======== Records supplied

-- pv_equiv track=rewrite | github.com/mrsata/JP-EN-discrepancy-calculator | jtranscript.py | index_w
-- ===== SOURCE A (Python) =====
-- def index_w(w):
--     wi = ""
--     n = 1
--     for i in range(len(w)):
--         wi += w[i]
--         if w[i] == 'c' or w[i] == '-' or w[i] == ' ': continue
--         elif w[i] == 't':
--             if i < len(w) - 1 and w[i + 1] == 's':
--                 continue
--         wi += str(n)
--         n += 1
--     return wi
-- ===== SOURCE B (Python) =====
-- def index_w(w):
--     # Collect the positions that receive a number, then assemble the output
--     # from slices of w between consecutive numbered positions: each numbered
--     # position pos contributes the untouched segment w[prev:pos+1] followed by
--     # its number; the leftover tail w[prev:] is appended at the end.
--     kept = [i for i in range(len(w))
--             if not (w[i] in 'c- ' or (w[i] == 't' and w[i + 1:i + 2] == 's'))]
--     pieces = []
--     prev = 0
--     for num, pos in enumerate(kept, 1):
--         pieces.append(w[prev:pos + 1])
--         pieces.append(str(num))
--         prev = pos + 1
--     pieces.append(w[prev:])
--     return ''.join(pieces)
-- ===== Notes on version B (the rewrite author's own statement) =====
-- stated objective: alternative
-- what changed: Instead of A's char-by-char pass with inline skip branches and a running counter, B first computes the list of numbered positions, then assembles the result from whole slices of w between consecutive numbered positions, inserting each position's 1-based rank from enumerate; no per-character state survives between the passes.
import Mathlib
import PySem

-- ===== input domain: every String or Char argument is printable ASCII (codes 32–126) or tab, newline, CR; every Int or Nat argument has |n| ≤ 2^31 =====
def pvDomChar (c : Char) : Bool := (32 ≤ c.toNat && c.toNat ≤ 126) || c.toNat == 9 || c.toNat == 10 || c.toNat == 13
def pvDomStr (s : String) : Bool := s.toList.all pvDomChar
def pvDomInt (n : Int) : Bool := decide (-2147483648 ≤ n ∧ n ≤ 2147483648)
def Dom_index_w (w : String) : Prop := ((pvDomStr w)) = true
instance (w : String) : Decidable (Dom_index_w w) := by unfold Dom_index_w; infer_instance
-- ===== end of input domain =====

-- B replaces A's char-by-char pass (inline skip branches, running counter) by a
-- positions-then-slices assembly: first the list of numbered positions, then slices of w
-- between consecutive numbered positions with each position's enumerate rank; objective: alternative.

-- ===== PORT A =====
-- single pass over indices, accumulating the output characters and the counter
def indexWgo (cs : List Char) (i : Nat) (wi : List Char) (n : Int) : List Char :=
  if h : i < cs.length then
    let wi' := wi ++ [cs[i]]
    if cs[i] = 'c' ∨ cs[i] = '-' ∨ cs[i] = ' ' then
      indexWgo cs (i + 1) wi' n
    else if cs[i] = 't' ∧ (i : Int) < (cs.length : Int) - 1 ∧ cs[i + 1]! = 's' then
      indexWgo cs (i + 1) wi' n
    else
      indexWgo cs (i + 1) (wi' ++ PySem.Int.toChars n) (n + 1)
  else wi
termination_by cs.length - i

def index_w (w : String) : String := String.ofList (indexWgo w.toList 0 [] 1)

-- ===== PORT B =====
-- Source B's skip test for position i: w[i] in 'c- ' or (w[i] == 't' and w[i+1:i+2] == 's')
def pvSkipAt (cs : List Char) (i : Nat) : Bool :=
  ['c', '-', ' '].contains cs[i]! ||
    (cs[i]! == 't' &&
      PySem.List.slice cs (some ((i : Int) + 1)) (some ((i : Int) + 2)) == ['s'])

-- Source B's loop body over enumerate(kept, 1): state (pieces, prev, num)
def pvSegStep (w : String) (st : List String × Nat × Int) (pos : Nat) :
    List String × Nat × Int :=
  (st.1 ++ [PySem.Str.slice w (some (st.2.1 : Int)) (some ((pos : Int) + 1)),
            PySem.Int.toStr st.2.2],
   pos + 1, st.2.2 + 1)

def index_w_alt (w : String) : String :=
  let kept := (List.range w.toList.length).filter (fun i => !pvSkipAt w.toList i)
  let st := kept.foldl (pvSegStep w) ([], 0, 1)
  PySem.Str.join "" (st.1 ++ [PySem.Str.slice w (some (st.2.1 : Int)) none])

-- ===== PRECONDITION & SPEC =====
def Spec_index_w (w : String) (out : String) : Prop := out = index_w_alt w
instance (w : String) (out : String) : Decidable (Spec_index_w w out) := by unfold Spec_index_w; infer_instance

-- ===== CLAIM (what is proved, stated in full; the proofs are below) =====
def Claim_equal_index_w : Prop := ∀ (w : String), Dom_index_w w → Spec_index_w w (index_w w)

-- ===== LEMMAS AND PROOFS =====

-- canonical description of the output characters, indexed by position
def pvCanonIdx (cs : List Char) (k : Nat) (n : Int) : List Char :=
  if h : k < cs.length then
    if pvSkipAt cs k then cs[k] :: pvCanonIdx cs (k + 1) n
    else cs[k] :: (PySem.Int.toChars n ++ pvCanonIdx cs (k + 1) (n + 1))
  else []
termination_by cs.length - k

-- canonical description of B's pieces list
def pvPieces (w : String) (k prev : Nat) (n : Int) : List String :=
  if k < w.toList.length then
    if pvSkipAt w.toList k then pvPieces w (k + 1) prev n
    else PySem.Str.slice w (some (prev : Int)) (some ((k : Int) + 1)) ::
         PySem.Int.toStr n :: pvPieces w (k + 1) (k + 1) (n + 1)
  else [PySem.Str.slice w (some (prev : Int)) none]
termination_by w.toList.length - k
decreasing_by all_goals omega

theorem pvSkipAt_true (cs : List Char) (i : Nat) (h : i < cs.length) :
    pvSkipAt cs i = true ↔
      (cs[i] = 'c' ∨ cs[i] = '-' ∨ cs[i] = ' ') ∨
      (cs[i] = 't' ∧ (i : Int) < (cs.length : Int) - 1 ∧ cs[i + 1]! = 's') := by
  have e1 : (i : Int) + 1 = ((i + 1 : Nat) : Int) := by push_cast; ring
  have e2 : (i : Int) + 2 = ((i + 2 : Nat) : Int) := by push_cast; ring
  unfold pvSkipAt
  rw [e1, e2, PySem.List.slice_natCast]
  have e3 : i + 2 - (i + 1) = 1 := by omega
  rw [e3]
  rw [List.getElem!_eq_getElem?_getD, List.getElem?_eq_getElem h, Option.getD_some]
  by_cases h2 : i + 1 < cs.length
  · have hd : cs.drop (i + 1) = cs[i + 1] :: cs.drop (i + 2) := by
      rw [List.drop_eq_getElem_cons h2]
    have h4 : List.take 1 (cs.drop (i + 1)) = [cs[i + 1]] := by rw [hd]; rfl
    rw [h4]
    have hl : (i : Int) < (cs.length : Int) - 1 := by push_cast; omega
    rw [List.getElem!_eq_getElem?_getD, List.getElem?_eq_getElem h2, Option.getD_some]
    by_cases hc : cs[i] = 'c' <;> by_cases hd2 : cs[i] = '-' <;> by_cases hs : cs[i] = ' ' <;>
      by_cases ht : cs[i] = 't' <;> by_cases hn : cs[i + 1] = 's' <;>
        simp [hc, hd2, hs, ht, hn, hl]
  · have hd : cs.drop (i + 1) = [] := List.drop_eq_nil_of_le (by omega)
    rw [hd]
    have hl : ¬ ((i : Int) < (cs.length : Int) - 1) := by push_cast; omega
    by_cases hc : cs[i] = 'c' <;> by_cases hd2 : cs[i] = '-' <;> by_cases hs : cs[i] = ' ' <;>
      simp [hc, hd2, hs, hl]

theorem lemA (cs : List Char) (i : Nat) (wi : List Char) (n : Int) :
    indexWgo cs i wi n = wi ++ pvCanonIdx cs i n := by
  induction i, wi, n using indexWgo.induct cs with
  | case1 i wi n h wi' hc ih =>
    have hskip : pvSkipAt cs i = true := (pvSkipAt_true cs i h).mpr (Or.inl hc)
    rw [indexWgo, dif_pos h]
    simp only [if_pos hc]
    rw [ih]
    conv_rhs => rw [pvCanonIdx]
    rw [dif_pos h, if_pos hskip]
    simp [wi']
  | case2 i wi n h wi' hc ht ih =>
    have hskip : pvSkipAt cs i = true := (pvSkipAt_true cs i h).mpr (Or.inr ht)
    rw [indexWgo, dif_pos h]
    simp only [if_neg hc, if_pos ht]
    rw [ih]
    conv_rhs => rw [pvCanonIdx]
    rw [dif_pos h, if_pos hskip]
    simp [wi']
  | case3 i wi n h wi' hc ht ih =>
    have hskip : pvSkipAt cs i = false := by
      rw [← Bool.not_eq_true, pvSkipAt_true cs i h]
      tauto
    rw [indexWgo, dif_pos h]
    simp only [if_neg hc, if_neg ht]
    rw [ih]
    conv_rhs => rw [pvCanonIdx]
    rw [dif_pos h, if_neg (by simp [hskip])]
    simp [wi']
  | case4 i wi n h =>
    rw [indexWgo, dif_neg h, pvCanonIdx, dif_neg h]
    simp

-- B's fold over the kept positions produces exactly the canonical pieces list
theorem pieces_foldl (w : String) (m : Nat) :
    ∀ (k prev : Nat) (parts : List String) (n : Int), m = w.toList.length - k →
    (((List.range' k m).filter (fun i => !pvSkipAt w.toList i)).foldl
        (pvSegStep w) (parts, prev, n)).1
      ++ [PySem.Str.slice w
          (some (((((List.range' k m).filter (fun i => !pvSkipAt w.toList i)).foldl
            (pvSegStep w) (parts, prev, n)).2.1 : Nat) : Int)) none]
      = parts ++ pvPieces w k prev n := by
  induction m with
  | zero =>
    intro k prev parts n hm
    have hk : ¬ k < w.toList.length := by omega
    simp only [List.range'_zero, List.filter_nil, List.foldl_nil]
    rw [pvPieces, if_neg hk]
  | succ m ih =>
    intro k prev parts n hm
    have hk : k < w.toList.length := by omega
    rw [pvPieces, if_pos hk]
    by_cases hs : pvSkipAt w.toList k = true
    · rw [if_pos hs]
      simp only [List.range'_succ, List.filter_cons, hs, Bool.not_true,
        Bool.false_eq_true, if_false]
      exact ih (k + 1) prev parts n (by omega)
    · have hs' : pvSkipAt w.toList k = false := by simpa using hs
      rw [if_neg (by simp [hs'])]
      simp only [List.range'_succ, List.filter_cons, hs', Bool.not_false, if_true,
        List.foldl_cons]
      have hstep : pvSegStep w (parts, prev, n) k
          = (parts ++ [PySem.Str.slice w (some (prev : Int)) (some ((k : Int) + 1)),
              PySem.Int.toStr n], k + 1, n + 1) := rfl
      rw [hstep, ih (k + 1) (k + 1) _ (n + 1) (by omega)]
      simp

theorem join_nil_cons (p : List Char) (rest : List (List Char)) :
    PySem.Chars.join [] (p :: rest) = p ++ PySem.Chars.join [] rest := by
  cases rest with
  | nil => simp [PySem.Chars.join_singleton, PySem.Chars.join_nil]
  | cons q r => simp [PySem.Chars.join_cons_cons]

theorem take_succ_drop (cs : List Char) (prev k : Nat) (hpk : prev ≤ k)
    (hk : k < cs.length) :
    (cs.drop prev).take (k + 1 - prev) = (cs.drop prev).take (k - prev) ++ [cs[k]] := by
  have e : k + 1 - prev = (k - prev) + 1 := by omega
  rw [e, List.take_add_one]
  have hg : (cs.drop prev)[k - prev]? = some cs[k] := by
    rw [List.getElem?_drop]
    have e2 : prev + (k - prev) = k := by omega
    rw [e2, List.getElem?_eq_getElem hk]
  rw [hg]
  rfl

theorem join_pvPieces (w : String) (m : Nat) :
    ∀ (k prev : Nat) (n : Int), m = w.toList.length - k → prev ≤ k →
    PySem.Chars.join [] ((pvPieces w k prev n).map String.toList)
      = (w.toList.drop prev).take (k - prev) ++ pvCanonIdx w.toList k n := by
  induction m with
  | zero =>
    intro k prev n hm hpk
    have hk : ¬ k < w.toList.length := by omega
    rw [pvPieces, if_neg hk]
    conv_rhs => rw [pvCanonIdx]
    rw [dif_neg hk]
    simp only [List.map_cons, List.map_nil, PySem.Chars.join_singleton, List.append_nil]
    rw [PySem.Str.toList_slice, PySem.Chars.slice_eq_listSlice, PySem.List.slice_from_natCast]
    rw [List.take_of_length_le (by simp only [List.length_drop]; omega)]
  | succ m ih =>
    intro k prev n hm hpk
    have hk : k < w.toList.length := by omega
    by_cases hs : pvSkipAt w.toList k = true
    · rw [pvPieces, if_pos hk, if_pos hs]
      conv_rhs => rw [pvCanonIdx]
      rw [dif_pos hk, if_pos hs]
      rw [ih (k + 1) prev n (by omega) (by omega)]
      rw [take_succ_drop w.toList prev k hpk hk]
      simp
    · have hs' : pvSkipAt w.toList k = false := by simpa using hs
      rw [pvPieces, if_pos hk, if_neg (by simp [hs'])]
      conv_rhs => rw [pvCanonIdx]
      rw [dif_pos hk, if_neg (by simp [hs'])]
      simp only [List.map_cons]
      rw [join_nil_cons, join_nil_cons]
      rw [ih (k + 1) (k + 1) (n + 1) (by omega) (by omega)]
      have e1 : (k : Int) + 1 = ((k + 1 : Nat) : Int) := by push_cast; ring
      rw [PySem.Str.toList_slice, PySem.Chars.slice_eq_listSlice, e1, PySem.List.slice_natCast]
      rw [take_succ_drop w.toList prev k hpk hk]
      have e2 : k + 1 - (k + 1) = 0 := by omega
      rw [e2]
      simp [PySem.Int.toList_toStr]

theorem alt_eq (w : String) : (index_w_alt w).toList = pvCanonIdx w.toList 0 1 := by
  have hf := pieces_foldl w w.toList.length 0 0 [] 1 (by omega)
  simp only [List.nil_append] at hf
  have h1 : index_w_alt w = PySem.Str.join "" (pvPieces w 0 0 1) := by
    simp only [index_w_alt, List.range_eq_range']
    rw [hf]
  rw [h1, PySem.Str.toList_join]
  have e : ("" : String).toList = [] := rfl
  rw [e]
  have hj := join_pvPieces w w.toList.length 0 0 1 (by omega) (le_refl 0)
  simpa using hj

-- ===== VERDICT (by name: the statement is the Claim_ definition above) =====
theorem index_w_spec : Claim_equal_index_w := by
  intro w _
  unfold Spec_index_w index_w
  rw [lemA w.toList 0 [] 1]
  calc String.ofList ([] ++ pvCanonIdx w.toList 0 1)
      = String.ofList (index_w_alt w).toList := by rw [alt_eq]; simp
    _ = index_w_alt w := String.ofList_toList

================
======== Records supplied

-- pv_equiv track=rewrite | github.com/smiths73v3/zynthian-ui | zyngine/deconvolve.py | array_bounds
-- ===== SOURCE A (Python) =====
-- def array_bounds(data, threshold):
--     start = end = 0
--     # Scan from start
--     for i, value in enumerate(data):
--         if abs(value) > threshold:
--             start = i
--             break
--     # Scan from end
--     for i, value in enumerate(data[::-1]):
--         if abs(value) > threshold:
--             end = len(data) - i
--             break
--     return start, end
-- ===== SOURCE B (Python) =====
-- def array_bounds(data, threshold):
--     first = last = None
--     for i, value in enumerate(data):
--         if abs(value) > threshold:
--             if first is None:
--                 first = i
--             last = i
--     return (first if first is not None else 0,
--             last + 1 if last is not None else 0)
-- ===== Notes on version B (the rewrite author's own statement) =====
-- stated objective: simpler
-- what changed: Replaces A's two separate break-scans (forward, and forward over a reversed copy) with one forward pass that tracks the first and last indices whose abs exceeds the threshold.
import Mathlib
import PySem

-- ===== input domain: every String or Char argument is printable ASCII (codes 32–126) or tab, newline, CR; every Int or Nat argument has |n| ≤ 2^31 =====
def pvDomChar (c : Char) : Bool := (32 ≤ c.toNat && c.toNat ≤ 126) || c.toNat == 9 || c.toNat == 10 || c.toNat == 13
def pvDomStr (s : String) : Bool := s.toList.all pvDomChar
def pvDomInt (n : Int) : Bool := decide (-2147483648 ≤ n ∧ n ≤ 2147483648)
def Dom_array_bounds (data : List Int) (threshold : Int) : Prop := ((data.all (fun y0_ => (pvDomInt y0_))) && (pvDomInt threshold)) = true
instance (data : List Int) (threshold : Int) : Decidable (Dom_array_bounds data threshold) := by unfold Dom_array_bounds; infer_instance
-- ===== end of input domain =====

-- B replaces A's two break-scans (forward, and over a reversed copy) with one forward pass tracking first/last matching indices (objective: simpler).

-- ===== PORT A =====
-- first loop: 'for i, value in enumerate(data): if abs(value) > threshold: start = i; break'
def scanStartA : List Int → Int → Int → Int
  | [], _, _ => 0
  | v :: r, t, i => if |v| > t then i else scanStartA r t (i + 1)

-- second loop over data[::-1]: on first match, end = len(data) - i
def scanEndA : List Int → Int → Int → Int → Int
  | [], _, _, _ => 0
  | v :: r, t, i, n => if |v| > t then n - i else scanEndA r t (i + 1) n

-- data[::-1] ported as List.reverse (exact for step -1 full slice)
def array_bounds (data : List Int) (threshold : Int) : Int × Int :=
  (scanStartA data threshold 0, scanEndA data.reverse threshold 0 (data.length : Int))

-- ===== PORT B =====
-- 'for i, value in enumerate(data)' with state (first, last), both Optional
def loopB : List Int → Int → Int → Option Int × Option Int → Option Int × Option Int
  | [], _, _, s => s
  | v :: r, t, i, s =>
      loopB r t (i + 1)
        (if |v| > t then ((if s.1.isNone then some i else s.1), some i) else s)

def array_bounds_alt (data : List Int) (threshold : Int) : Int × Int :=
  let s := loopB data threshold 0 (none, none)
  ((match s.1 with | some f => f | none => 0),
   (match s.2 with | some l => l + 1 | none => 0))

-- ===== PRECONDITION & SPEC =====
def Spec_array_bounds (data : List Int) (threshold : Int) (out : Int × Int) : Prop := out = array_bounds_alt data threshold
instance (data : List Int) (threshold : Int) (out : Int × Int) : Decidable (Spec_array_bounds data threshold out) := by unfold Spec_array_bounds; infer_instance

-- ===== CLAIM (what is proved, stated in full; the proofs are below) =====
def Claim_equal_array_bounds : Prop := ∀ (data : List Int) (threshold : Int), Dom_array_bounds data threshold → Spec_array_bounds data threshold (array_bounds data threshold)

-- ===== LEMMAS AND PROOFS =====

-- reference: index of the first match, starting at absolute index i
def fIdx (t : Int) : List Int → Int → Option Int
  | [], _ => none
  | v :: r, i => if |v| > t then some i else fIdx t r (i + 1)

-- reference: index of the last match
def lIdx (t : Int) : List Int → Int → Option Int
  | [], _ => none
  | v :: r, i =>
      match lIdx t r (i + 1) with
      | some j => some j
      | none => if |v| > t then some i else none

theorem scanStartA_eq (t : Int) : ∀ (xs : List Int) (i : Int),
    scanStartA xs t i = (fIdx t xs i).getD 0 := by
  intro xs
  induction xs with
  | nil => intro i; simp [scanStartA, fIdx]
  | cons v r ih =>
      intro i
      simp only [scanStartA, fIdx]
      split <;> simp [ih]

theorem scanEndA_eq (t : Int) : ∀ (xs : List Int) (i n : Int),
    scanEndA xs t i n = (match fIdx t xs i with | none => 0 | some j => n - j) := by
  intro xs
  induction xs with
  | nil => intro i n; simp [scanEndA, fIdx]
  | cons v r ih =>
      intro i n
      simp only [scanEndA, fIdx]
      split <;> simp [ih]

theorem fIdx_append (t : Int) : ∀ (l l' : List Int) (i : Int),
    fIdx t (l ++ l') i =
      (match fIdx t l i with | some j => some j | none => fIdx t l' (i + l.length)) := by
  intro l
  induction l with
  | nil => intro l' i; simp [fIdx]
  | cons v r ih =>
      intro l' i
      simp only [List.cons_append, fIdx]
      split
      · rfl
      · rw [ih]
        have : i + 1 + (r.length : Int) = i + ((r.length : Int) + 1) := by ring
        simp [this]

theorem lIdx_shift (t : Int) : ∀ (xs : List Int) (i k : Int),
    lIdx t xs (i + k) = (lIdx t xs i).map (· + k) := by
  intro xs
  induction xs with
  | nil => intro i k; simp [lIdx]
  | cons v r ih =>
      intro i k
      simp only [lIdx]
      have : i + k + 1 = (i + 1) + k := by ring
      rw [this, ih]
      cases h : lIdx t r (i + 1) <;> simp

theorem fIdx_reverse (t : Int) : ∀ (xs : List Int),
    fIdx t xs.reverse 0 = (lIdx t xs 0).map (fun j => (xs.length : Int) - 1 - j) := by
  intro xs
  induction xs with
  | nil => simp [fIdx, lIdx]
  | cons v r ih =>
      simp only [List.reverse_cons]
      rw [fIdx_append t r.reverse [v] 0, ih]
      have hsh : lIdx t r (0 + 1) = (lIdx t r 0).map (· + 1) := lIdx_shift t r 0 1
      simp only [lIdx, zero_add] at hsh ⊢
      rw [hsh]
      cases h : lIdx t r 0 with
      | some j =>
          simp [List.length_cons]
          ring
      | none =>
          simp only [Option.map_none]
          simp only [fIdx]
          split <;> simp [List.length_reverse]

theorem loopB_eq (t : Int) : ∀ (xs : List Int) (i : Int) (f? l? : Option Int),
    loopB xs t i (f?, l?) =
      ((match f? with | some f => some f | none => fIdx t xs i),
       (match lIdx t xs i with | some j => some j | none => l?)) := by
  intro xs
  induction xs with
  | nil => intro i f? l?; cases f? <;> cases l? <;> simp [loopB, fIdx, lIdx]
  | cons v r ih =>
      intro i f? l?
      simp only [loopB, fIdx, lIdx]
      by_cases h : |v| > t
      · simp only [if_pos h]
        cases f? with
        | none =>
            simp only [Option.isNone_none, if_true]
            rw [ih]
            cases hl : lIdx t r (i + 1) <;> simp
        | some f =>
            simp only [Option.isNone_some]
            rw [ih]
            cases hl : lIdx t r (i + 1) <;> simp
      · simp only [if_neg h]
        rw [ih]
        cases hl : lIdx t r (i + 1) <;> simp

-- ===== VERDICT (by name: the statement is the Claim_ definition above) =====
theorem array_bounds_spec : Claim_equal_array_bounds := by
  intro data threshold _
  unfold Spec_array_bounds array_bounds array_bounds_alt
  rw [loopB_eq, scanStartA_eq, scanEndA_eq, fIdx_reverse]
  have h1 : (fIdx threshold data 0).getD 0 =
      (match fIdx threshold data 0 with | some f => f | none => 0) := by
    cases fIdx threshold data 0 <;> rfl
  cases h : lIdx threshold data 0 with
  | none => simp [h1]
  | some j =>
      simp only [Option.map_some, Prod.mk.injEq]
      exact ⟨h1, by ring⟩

================

• _What the exercise asks_: An exact, complete copy of the lines above from the one with "if pvSkipAt cs" through the one with "pvSkipAt cs i = true ↔" is the whole answer.

• _Response to this exercise_:
    if pvSkipAt cs k then cs[k] :: pvCanonIdx cs (k + 1) n
    else cs[k] :: (PySem.Int.toChars n ++ pvCanonIdx cs (k + 1) (n + 1))
  else []
termination_by cs.length - k

-- canonical description of B's pieces list
def pvPieces (w : String) (k prev : Nat) (n : Int) : List String :=
  if k < w.toList.length then
    if pvSkipAt w.toList k then pvPieces w (k + 1) prev n
    else PySem.Str.slice w (some (prev : Int)) (some ((k : Int) + 1)) ::
         PySem.Int.toStr n :: pvPieces w (k + 1) (k + 1) (n + 1)
  else [PySem.Str.slice w (some (prev : Int)) none]
termination_by w.toList.length - k
decreasing_by all_goals omega

theorem pvSkipAt_true (cs : List Char) (i : Nat) (h : i < cs.length) :
    pvSkipAt cs i = true ↔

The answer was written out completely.